Heralded by the long awaited opening of Hot Plate Brewing Company in Pittsfield this winter, the craft beer business is buzzing throughout the county. In mid-May, Lenox will get on the map with its own entry when Antimony Brewing opens its doors. And let’s not leave out North Adams where Rising Glass Brewing Company is aiming to pour its first pint by late summer.
Joining established notables Big Elm, Barrington Brewery, Wandering Star, Shire Beer and Bright Ideas, these new additions will make the Berkshires home to a total of eight breweries, creating an informal beer trail from one end of the county to the other. They add a boost to local economies and a new reason for beer lovers to belly up to the bar in the Berkshires.
For the owners of Hot Plate, locating in the Berkshires turned out to be a no-brainer. But they needed to do their homework first before following their draft dreams.
“We started looking at census data for different counties throughout Massachusetts, and we found that there was a really good alignment between the craft beer consumer and Berkshire County,” recalls Brooklyn transplant and co-founder of Hot Plate, Mike Dell’Aquilla. “Then we looked at the competitive landscape. And we thought there’s more than a good chance that Berkshire County is underserved from a craft beer perspective.”
For Sarah Real, Dell’Aquilla’s partner at Hot Plate and in life (the two were married in 2007) it was all about the data. After all, when she’s not brewing, she handles “consumer insights” for Paramount. “My job is really to dig into who our consumers are, helping advertisers nail down where they want to advertise”, she said.
So when it came to their business, Real dug deep into who craft beer customers in the Berkshires might be by asking all the right questions, who is a craft beer drinker?
What does that mean?
What activities do they do?
“So really just building the kind of a person I thought was in the Berkshires as a craft brewing consumer and having that confirmed or not,” she said.
The data panned out.

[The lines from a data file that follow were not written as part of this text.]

lemma pvPackStep (W w : Int) (hk : min W w ≤ 13) (x : String) (s : Nat) (hs : s ≤ 12)
    (mat : List (List Int)) (hlen : mat.length = 14)
    (hz : ∀ i, i < 14 → (i = 0 ∨ s < i) → mat.getD i [] = List.replicate 14 0) :
    pvInnerB W w x (s : Int) (pvPack mat)
      = pvPack (mat.set (1 + s) (pvRowSpec W (min W w) x)) := by
  have hk' : (min W w).toNat ≤ 13 := by omega
  simp only [pvInnerB, pvOuterB, PySem.List.enumerate_cons, PySem.List.enumerate_nil,
    List.foldl_cons, List.foldl_nil]
  rw [pvRangeNat, List.foldl_map]
  have hstep :
      (fun (cols_ints : List Int) (i : Nat) =>
        if PySem.Int.band (((PySem.Int.ofStrBase? x 16).getD 0) >>> (W - 1 - (i : Int)).toNat) 1 ≠ 0
        then PySem.List.pySetD cols_ints (1 + (i : Int))
               (PySem.Int.bor (PySem.List.pyGetD cols_ints (1 + (i : Int)) 0)
                 ((1 : Int) <<< (((12 - (s : Int)).toNat : Nat) : Int)))
        else cols_ints)
      = (fun (cs : List Int) (i : Nat) =>
          cs.set (1 + i) (if pvBit W x (i : Int) ≠ 0 then PySem.Int.bor (cs.getD (1 + i) 0) ((2 : Int) ^ (12 - s)) else cs.getD (1 + i) 0)) := by
    funext cs i
    have hcast : (1 : Int) + (i : Int) = ((1 + i : Nat) : Int) := by push_cast; ring
    have hsh : ((1 : Int) <<< (((12 - (s : Int)).toNat : Nat) : Int)) = (2 : Int) ^ (12 - s) := by
      rw [Int.shiftLeft_natCast_right, Int.shiftLeft_eq, one_mul]
      congr 1
      omega
    rw [hcast, PySem.List.pySetD_natCast, PySem.List.pyGetD_natCast, hsh]
    simp only [pvBit]
    split_ifs with h
    · rfl
    · exact (pvSet_getD_self cs (1 + i) 0).symm
  rw [hstep]
  rw [pvSetFold (min W w).toNat
        (fun i v => if pvBit W x (i : Int) ≠ 0 then PySem.Int.bor v ((2 : Int) ^ (12 - s)) else v)
        (pvPack mat) (pvPack_length mat) hk']
  rw [pvPack_char (mat.set (1 + s) (pvRowSpec W (min W w) x))]
  apply List.map_congr_left
  intro j hj
  have hj14 : j < 14 := List.mem_range.mp hj
  rw [pvPack_getD _ _ hj14]
  have hcellm : ∀ (m2 : List (List Int)), m2.length = 14 → ∀ y : Nat, y < 14 →
      PySem.List.pyGetD m2.reverse (y : Int) [] = m2.getD (13 - y) [] := by
    intro m2 h2 y hy
    rw [PySem.List.pyGetD_natCast, pvRev_getD m2 h2 y hy]
  have hlen' : (mat.set (1 + s) (pvRowSpec W (min W w) x)).length = 14 := by simp [hlen]
  -- future rows (and row 0) of mat are zero, in particular the row being written
  have hrow0 : mat.getD (1 + s) [] = List.replicate 14 0 := hz (1 + s) (by omega) (by omega)
  -- cells of the updated matrix
  have hcell' : ∀ y : Nat, y < 14 → y ≠ 12 - s →
      (mat.set (1 + s) (pvRowSpec W (min W w) x)).getD (13 - y) [] = mat.getD (13 - y) [] := by
    intro y hy hne
    have h13 : 13 - y < mat.length := by omega
    rw [List.getD_eq_getElem _ _ (by simpa using h13), List.getD_eq_getElem _ _ h13]
    rw [List.getElem_set]
    rw [if_neg (by omega)]
  have hcase : (mat.set (1 + s) (pvRowSpec W (min W w) x)).getD (13 - (12 - s)) []
      = pvRowSpec W (min W w) x := by
    have h1 : 13 - (12 - s) = 1 + s := by omega
    rw [h1, List.getD_eq_getElem _ _ (by omega : 1 + s < (mat.set (1 + s) (pvRowSpec W (min W w) x)).length)]
    exact List.getElem_set_self _
  -- value of the fresh cell
  have hfresh : PySem.List.pyGetD (pvRowSpec W (min W w) x) (j : Int) 0
      = if 1 ≤ (j : Int) ∧ (j : Int) ≤ min W w then pvBit W x ((j : Int) - 1) else 0 := by
    rw [pvRowSpec, PySem.List.pyGetD_natCast, pvMapRange_getD _ _ _ _ hj14]
  have hy0 : (12 - s) ∈ Finset.range 14 := Finset.mem_range.mpr (by omega)
  have hsum : pvColPS (mat.set (1 + s) (pvRowSpec W (min W w) x)) j
      = pvColPS mat j
        + (if 1 ≤ (j : Int) ∧ (j : Int) ≤ min W w ∧ pvBit W x ((j : Int) - 1) ≠ 0
           then (2 : Int) ^ (12 - s) else 0) := by
    rw [pvColPS, pvColPS]
    rw [← Finset.add_sum_erase _ _ hy0, ← Finset.add_sum_erase _ _ hy0]
    have htail :
        (∑ y ∈ (Finset.range 14).erase (12 - s),
          (if PySem.List.pyGetD (PySem.List.pyGetD (mat.set (1 + s) (pvRowSpec W (min W w) x)).reverse (y : Int) []) (j : Int) 0 ≠ 0 then (2 : Int) ^ y else 0))
        = (∑ y ∈ (Finset.range 14).erase (12 - s),
          (if PySem.List.pyGetD (PySem.List.pyGetD mat.reverse (y : Int) []) (j : Int) 0 ≠ 0 then (2 : Int) ^ y else 0)) := by
      apply Finset.sum_congr rfl
      intro y hy
      have hyne : y ≠ 12 - s := (Finset.mem_erase.mp hy).1
      have hy14 : y < 14 := by
        have := (Finset.mem_erase.mp hy).2
        simpa using this
      rw [hcellm _ hlen' y hy14, hcellm _ hlen y hy14, hcell' y hy14 hyne]
    rw [htail]
    have hhead2 :
        (if PySem.List.pyGetD (PySem.List.pyGetD (mat.set (1 + s) (pvRowSpec W (min W w) x)).reverse ((12 - s : Nat) : Int) []) (j : Int) 0 ≠ 0 then (2 : Int) ^ (12 - s) else 0)
        = (if 1 ≤ (j : Int) ∧ (j : Int) ≤ min W w ∧ pvBit W x ((j : Int) - 1) ≠ 0 then (2 : Int) ^ (12 - s) else 0) := by
      rw [hcellm _ hlen' (12 - s) (by omega), hcase, hfresh]
      by_cases hc : 1 ≤ (j : Int) ∧ (j : Int) ≤ min W w
      · rw [if_pos hc]
        by_cases hb : pvBit W x ((j : Int) - 1) ≠ 0
        · rw [if_pos hb, if_pos ⟨hc.1, hc.2, hb⟩]
        · rw [if_neg hb, if_neg (by tauto)]
      · rw [if_neg hc,
            if_neg (show ¬(1 ≤ (j : Int) ∧ (j : Int) ≤ min W w ∧ pvBit W x ((j : Int) - 1) ≠ 0) by tauto)]
        simp
    have hhead1 :
        (if PySem.List.pyGetD (PySem.List.pyGetD mat.reverse ((12 - s : Nat) : Int) []) (j : Int) 0 ≠ 0 then (2 : Int) ^ (12 - s) else 0) = 0 := by
      rw [hcellm _ hlen (12 - s) (by omega)]
      rw [show (13 - (12 - s)) = 1 + s from by omega, hrow0, pvReplicate_cell]
      simp
    rw [hhead2, hhead1]
    ring
  rw [hsum]
  have h0 : 0 ≤ pvColPS mat j := by
    rw [pvColPS]
    apply Finset.sum_nonneg
    intro y hy
    split_ifs
    · positivity
    · exact le_refl _
  have hdvd : (2 : Int) ^ (13 - s) ∣ pvColPS mat j := by
    rw [pvColPS]
    apply Finset.dvd_sum
    intro y hy
    have hy14 : y < 14 := by simpa using hy
    by_cases hylt : y < 13 - s
    · have hc0 : PySem.List.pyGetD (PySem.List.pyGetD mat.reverse (y : Int) []) (j : Int) 0 = 0 := by
        rw [hcellm _ hlen y hy14, hz (13 - y) (by omega) (Or.inr (by omega))]
        exact pvReplicate_cell _
      rw [hc0]
      simp
    · split_ifs
      · exact pow_dvd_pow 2 (by omega)
      · exact dvd_zero _
  by_cases hcnat : 1 ≤ j ∧ j ≤ (min W w).toNat
  · rw [if_pos hcnat]
    have hjj : ((j - 1 : Nat) : Int) = (j : Int) - 1 := by omega
    simp only [hjj]
    by_cases hbit : pvBit W x ((j : Int) - 1) ≠ 0
    · rw [if_pos hbit, if_pos ⟨by omega, by omega, hbit⟩]
      rw [pvBorPowDvd _ _ h0 (by rw [show (12 - s) + 1 = 13 - s from by omega]; exact hdvd)]
    · rw [if_neg hbit, if_neg (by tauto), add_zero]
  · rw [if_neg hcnat, if_neg (by rintro ⟨h1, h2, _⟩; exact hcnat ⟨by omega, by omega⟩), add_zero]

According to the profile that Real built, visitors to the Berkshires make for ideal customers. “With a median age of 52 years old, these married, college-educated professionals coming from NYC, Boston, or other parts of New England often travel as a couple and with an annual income of $100,200 they also have the resources to spend money on luxury items like craft beer,” her profile stated.

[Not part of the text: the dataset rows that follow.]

-- pv_equiv track=rewrite | github.com/lirmag/All-works | ege_april_2var/22.py | f
-- ===== SOURCE A (Python) =====
-- def f(x):
--     S = x
--     R = 0
--     while x > 0:
--         d = x % 2
--         R = 10 * R + d
--         x = x // 2
--     S = R + S
--     return S
-- ===== SOURCE B (Python) =====
-- def f(x):
--     # reverse binary digits read as a base-10 number, added to x; x<=0: loop-free, return x
--     if x <= 0:
--         return x
--     return x + int(bin(x)[2:][::-1])
-- ===== Notes on version B (the rewrite author's own statement) =====
-- stated objective: idiomatic
-- what changed: Replaces the bit-by-bit arithmetic accumulation loop by building the binary string with bin(), reversing it, and parsing it once as a base-10 int.
import Mathlib
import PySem

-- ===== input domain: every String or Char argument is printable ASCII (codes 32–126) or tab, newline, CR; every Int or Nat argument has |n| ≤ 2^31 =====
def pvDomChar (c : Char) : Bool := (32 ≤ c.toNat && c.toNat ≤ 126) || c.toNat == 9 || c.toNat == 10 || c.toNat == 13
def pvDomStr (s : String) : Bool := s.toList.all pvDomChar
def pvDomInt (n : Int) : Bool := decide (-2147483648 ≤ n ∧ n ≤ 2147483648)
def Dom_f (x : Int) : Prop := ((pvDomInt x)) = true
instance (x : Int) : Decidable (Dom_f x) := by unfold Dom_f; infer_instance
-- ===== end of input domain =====

-- B builds the binary digit string and parses its reversal once, instead of A's bit-by-bit decimal accumulation loop (objective: idiomatic).

-- ===== PORT A =====
-- the while loop: state (x, R)
def fLoop (x R : Int) : Int :=
  if _h : x > 0 then
    fLoop (PySem.Int.floordiv x 2) (10 * R + PySem.Int.mod x 2)
  else R
termination_by x.toNat
decreasing_by
  rw [PySem.Int.floordiv_eq_ediv_of_pos (by omega)]
  omega

def f (x : Int) : Int := fLoop x 0 + x

-- ===== PORT B =====
-- bin(x)[2:] as the list of binary digits, most significant first
def binDigits (n : Int) : List Int :=
  if _h : n > 0 then binDigits (PySem.Int.floordiv n 2) ++ [PySem.Int.mod n 2] else []
termination_by n.toNat
decreasing_by
  rw [PySem.Int.floordiv_eq_ediv_of_pos (by omega)]
  omega

-- int(b[::-1]): parse the reversed digit string as a base-10 number
def parseDec (ds : List Int) : Int := ds.foldl (fun a d => 10 * a + d) 0

def f_alt (x : Int) : Int :=
  if x ≤ 0 then x else x + parseDec (binDigits x).reverse

-- ===== PRECONDITION & SPEC =====
def Spec_f (x : Int) (out : Int) : Prop := out = f_alt x
instance (x : Int) (out : Int) : Decidable (Spec_f x out) := by unfold Spec_f; infer_instance

-- ===== CLAIM (what is proved, stated in full; the proofs are below) =====
def Claim_equal_f : Prop := ∀ (x : Int), Dom_f x → Spec_f x (f x)

-- ===== LEMMAS AND PROOFS =====
theorem fLoop_eq_foldl (n R : Int) :
    fLoop n R = (binDigits n).reverse.foldl (fun a d => 10 * a + d) R := by
  by_cases h : n > 0
  · have hlt : (PySem.Int.floordiv n 2).toNat < n.toNat := by
      rw [PySem.Int.floordiv_eq_ediv_of_pos (by omega)]; omega
    rw [fLoop, binDigits]
    simp only [h, dif_pos, List.reverse_append, List.reverse_singleton,
      List.singleton_append, List.foldl_cons]
    exact fLoop_eq_foldl (PySem.Int.floordiv n 2) (10 * R + PySem.Int.mod n 2)
  · rw [fLoop, binDigits]
    simp [h]
termination_by n.toNat

theorem f_spec : Claim_equal_f := by
  intro x _
  unfold Spec_f f f_alt
  by_cases h : x ≤ 0
  · rw [fLoop]
    simp [h, show ¬ x > 0 by omega]
  · rw [if_neg h, fLoop_eq_foldl, parseDec]
    ring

“As that data shows, these are affluent consumers” said Dell’Aquilla. By leaning into the Berkshires as a craft beer destination, he feels the hospitality industry as a whole will benefit.

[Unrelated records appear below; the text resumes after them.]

-- pv_equiv track=rewrite | github.com/mrzrx/AI-mahjong | mahjong_play_two.py | isgang
-- ===== SOURCE A (Python) =====
-- def isgang(listt,listm,selectonecard):
--     minggang=angang=0
--     a=0
--     if len(listt)>=4:
--         for i in range(len(listt)-3):
--             if a>len(listt)-4:
--                 break
--             elif listt[a]==listt[a+1] and listt[a+1]==listt[a+2] and listt[a+2]==listt[a+3]:
--                 angang=1
--                 break
--             else:
--                 a+=1
--     num=0
--     if len(listm)>=3:
--         for i in listm:
--             if selectonecard==i:
--                 num+=1
--     if num==3:
--         minggang=1
--     return [minggang,angang]
-- ===== SOURCE B (Python) =====
-- def isgang(listt, listm, selectonecard):
--     # Single run-length scan instead of a 4-wide sliding-window index loop.
--     angang = 0
--     run = 0
--     prev = None
--     for x in listt:
--         run = run + 1 if prev == x else 1
--         prev = x
--         if run >= 4:
--             angang = 1
--     minggang = 1 if listm.count(selectonecard) == 3 else 0
--     return [minggang, angang]
-- ===== Notes on version B (the rewrite author's own statement) =====
-- stated objective: simpler
-- what changed: Replace A's index-based 4-wide sliding-window scan with break bookkeeping by a single run-length counter pass, and replace the guarded counting loop by list.count (the len>=3 guard is redundant since a count of 3 needs 3 elements).
import Mathlib
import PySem

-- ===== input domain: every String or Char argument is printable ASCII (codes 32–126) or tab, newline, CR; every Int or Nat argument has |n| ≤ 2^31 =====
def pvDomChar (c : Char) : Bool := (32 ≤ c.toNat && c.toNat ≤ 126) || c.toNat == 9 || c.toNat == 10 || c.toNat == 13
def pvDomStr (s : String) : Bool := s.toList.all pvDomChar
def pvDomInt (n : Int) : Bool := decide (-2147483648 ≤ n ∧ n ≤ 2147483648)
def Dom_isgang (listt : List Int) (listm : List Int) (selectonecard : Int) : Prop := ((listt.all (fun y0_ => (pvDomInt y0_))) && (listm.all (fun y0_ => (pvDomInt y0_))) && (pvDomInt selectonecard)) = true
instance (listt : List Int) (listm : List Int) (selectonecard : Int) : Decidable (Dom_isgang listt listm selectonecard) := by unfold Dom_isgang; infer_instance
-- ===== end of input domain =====

-- B replaces A's index-based 4-window scan by a single run-length counter pass (simpler).

-- ===== PORT A =====
-- the `for i in range(len(listt)-3)` loop: fuel = number of remaining iterations, a = A's index
def isgangLoopA (listt : List Int) : Nat → Nat → Int
  | 0, _ => 0
  | fuel + 1, a =>
    if (a : Int) > (listt.length : Int) - 4 then 0
    else if listt.getD a 0 = listt.getD (a + 1) 0 ∧ listt.getD (a + 1) 0 = listt.getD (a + 2) 0
            ∧ listt.getD (a + 2) 0 = listt.getD (a + 3) 0 then 1
    else isgangLoopA listt fuel (a + 1)

def isgang (listt : List Int) (listm : List Int) (selectonecard : Int) : List Int :=
  let angang : Int := if listt.length ≥ 4 then isgangLoopA listt (listt.length - 3) 0 else 0
  let num : Int :=
    if listm.length ≥ 3 then
      listm.foldl (fun num i => if selectonecard = i then num + 1 else num) 0
    else 0
  let minggang : Int := if num = 3 then 1 else 0
  [minggang, angang]

-- ===== PORT B =====
-- one step of B's run-length loop; state = (angang, run, prev)
def altStep (st : Int × Int × Option Int) (x : Int) : Int × Int × Option Int :=
  let run : Int := if st.2.2 = some x then st.2.1 + 1 else 1
  let angang : Int := if run ≥ 4 then 1 else st.1
  (angang, run, some x)

def isgang_alt (listt : List Int) (listm : List Int) (selectonecard : Int) : List Int :=
  let st := listt.foldl altStep (0, 0, none)
  let minggang : Int := if PySem.List.count listm selectonecard = 3 then 1 else 0
  [minggang, st.1]

-- ===== PRECONDITION & SPEC =====
def Spec_isgang (listt : List Int) (listm : List Int) (selectonecard : Int) (out : List Int) : Prop := out = isgang_alt listt listm selectonecard
instance (listt : List Int) (listm : List Int) (selectonecard : Int) (out : List Int) : Decidable (Spec_isgang listt listm selectonecard out) := by unfold Spec_isgang; infer_instance

-- ===== CLAIM (what is proved, stated in full; the proofs are below) =====
def Claim_equal_isgang : Prop := ∀ (listt : List Int) (listm : List Int) (selectonecard : Int), Dom_isgang listt listm selectonecard → Spec_isgang listt listm selectonecard (isgang listt listm selectonecard)

-- ===== LEMMAS AND PROOFS =====

-- bridge predicate: does the list contain four consecutive equal elements?
def has4 : List Int → Bool
  | a :: b :: c :: d :: t => (decide (a = b) && decide (b = c) && decide (c = d)) || has4 (b :: c :: d :: t)
  | _ => false

theorem has4_short (xs : List Int) (h : xs.length < 4) : has4 xs = false := by
  match xs with
  | [] => rfl
  | [_] => rfl
  | [_, _] => rfl
  | [_, _, _] => rfl
  | _ :: _ :: _ :: _ :: _ => simp at h; omega

theorem has4_drop1 (p x : Int) (t : List Int) (h : x ≠ p) :
    has4 (p :: x :: t) = has4 (x :: t) := by
  match t with
  | [] => rfl
  | [_] => simp [has4]
  | y :: z :: t' =>
    simp only [has4]
    have : decide (p = x) = false := by simp [Ne.symm h]
    simp [this]

theorem has4_drop2 (p x : Int) (t : List Int) (h : x ≠ p) :
    has4 (p :: p :: x :: t) = has4 (x :: t) := by
  match t with
  | [] => rfl
  | y :: t' =>
    simp only [has4]
    have hx : decide (p = x) = false := by simp [Ne.symm h]
    simp only [hx, Bool.and_false, Bool.false_and, Bool.false_or]
    exact has4_drop1 p x (y :: t') h

theorem has4_drop3 (p x : Int) (t : List Int) (h : x ≠ p) :
    has4 (p :: p :: p :: x :: t) = has4 (x :: t) := by
  simp only [has4]
  have hx : decide (p = x) = false := by simp [Ne.symm h]
  simp only [hx, Bool.and_false, Bool.false_or]
  exact has4_drop2 p x t h

-- run-length recursion matching B's loop, started with current value p and run count r
def has4run (p r : Int) : List Int → Bool
  | [] => false
  | x :: t => if x = p then (decide (r + 1 ≥ 4)) || has4run p (r + 1) t else has4run x 1 t

theorem has4run_eq_has4 (xs : List Int) : ∀ p : Int,
    has4run p 1 xs = has4 (p :: xs) ∧ has4run p 2 xs = has4 (p :: p :: xs)
      ∧ has4run p 3 xs = has4 (p :: p :: p :: xs) := by
  induction xs with
  | nil => intro p; exact ⟨rfl, rfl, rfl⟩
  | cons x t ih =>
    intro p
    by_cases hxp : x = p
    · subst hxp
      refine ⟨?_, ?_, ?_⟩
      · show has4run x 1 (x :: t) = has4 (x :: x :: t)
        simp only [has4run]
        norm_num
        exact (ih x).2.1
      · show has4run x 2 (x :: t) = has4 (x :: x :: x :: t)
        simp only [has4run]
        norm_num
        exact (ih x).2.2
      · show has4run x 3 (x :: t) = has4 (x :: x :: x :: x :: t)
        simp only [has4run, has4]
        norm_num
    · have h1 : has4run x 1 t = has4 (x :: t) := (ih x).1
      refine ⟨?_, ?_, ?_⟩
      · simp only [has4run, if_neg hxp, h1, has4_drop1 p x t hxp]
      · simp only [has4run, if_neg hxp, h1, has4_drop2 p x t hxp]
      · simp only [has4run, if_neg hxp, h1, has4_drop3 p x t hxp]

-- B's loop computes has4run (once the first element has fixed prev)
theorem foldl_altStep (xs : List Int) : ∀ (g r p : Int),
    (xs.foldl altStep (g, r, some p)).1 = if has4run p r xs then 1 else g := by
  induction xs with
  | nil => intro g r p; simp [has4run]
  | cons x t ih =>
    intro g r p
    by_cases hxp : x = p
    · subst hxp
      have hst : altStep (g, r, some x) x = (if (r + 1 : Int) ≥ 4 then 1 else g, r + 1, some x) := by
        simp [altStep]
      rw [List.foldl_cons, hst, ih]
      have hrun : has4run x r (x :: t) = ((decide ((r:Int) + 1 ≥ 4)) || has4run x (r + 1) t) := by
        simp [has4run]
      rw [hrun]
      by_cases h4 : (r : Int) + 1 ≥ 4
      · simp only [h4, decide_true, Bool.true_or, if_pos trivial]
        split <;> rfl
      · simp only [if_neg h4]
        have : decide ((r : Int) + 1 ≥ 4) = false := by simpa using h4
        rw [this, Bool.false_or]
    · have hst : altStep (g, r, some p) x = (g, 1, some x) := by
        have : ¬ (some p = some x) := by simp [Ne.symm hxp]
        have h14 : ¬ ((1 : Int) ≥ 4) := by omega
        simp [altStep, this, h14]
      rw [List.foldl_cons, hst, ih]
      simp [has4run, hxp]

theorem altB_eq_has4 (xs : List Int) :
    (xs.foldl altStep ((0 : Int), (0 : Int), (none : Option Int))).1
      = if has4 xs then 1 else 0 := by
  match xs with
  | [] => rfl
  | x :: t =>
    have hst : altStep ((0 : Int), (0 : Int), (none : Option Int)) x = (0, 1, some x) := by
      have h14 : ¬ ((1 : Int) ≥ 4) := by omega
      simp [altStep, h14]
    rw [List.foldl_cons, hst, foldl_altStep, (has4run_eq_has4 t x).1]

-- A's loop computes has4 of the rest of the list
theorem isgangLoopA_eq (listt : List Int) (fuel : Nat) : ∀ a : Nat,
    a + 3 + fuel = listt.length →
    isgangLoopA listt fuel a = if has4 (listt.drop a) then 1 else 0 := by
  induction fuel with
  | zero =>
    intro a h
    have hlen : (listt.drop a).length < 4 := by simp; omega
    simp [isgangLoopA, has4_short _ hlen]
  | succ n ih =>
    intro a h
    have hguard : ¬ ((a : Int) > (listt.length : Int) - 4) := by
      omega
    have ha0 : a < listt.length := by omega
    have ha1 : a + 1 < listt.length := by omega
    have ha2 : a + 2 < listt.length := by omega
    have ha3 : a + 3 < listt.length := by omega
    have hdrop : listt.drop a
        = listt[a] :: listt[a+1] :: listt[a+2] :: listt[a+3] :: listt.drop (a+4) := by
      rw [List.drop_eq_getElem_cons ha0, List.drop_eq_getElem_cons ha1,
          List.drop_eq_getElem_cons ha2, List.drop_eq_getElem_cons ha3]
    have g0 : listt.getD a 0 = listt[a] := List.getD_eq_getElem _ _ ha0
    have g1 : listt.getD (a+1) 0 = listt[a+1] := List.getD_eq_getElem _ _ ha1
    have g2 : listt.getD (a+2) 0 = listt[a+2] := List.getD_eq_getElem _ _ ha2
    have g3 : listt.getD (a+3) 0 = listt[a+3] := List.getD_eq_getElem _ _ ha3
    simp only [isgangLoopA, if_neg hguard, g0, g1, g2, g3]
    by_cases hq : listt[a] = listt[a+1] ∧ listt[a+1] = listt[a+2] ∧ listt[a+2] = listt[a+3]
    · rw [if_pos hq, hdrop]
      simp only [has4]
      simp [hq.1, hq.2.1, hq.2.2]
    · rw [if_neg hq, ih (a+1) (by omega), hdrop]
      have hd1 : listt.drop (a+1)
          = listt[a+1] :: listt[a+2] :: listt[a+3] :: listt.drop (a+4) := by
        rw [List.drop_eq_getElem_cons ha1, List.drop_eq_getElem_cons ha2,
            List.drop_eq_getElem_cons ha3]
      rw [hd1]
      simp only [has4]
      have hfalse : (decide (listt[a] = listt[a+1]) && decide (listt[a+1] = listt[a+2])
          && decide (listt[a+2] = listt[a+3])) = false := by
        by_contra hc
        simp only [Bool.not_eq_false, Bool.and_eq_true, decide_eq_true_eq] at hc
        exact hq ⟨hc.1.1, hc.1.2, hc.2⟩
      simp only [hfalse, Bool.false_or]

theorem angangA_eq_has4 (listt : List Int) :
    (if listt.length ≥ 4 then isgangLoopA listt (listt.length - 3) 0 else 0)
      = if has4 listt then 1 else 0 := by
  by_cases h4 : listt.length ≥ 4
  · rw [if_pos h4, isgangLoopA_eq listt (listt.length - 3) 0 (by omega)]
    simp
  · rw [if_neg h4, has4_short listt (by omega), if_neg (by simp)]

-- A's counting loop is the (Int-cast) count
theorem foldl_countA (listm : List Int) (c : Int) :
    listm.foldl (fun num i => if c = i then num + 1 else num) 0 = (listm.count c : Int) := by
  rw [PySem.List.foldl_ite_add_one (p := fun i => c = i)]
  have : listm.countP (fun i => decide (c = i)) = listm.count c := by
    unfold List.count
    apply List.countP_congr
    intro a _
    by_cases h : c = a
    · simp [h]
    · simp [h, Ne.symm h]
  rw [this]
  ring

-- ===== VERDICT (by name: the statement is the Claim_ definition above) =====
theorem isgang_spec : Claim_equal_isgang := by
  intro listt listm selectonecard _
  unfold Spec_isgang isgang isgang_alt
  simp only [angangA_eq_has4, altB_eq_has4, foldl_countA, PySem.List.count_eq]
  have hle : listm.count selectonecard ≤ listm.length := List.count_le_length
  by_cases h3 : listm.length ≥ 3
  · rw [if_pos h3]
    have : ((listm.count selectonecard : Int) = 3) ↔ (listm.count selectonecard = 3) := by
      omega
    rw [if_congr this rfl rfl]
    rfl
  · rw [if_neg h3]
    have h1 : ¬ ((0 : Int) = 3) := by omega
    have h2 : ¬ (listm.count selectonecard = 3) := by omega
    rw [if_neg h1, if_neg h2]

“There is the halo effect that it will benefit the brewers, but it will benefit all of the hospitality businesses up and down Berkshire County” he said.
“I think all of New England has really stepped it up”, said Bill Heaton, who runs Big Elm Brewing in Sheffield with his wife, Christine Bump. “People go to Maine, they go to Vermont, Massachusetts just for breweries. It’s crazy. You know, it would have never happened 10 years ago.”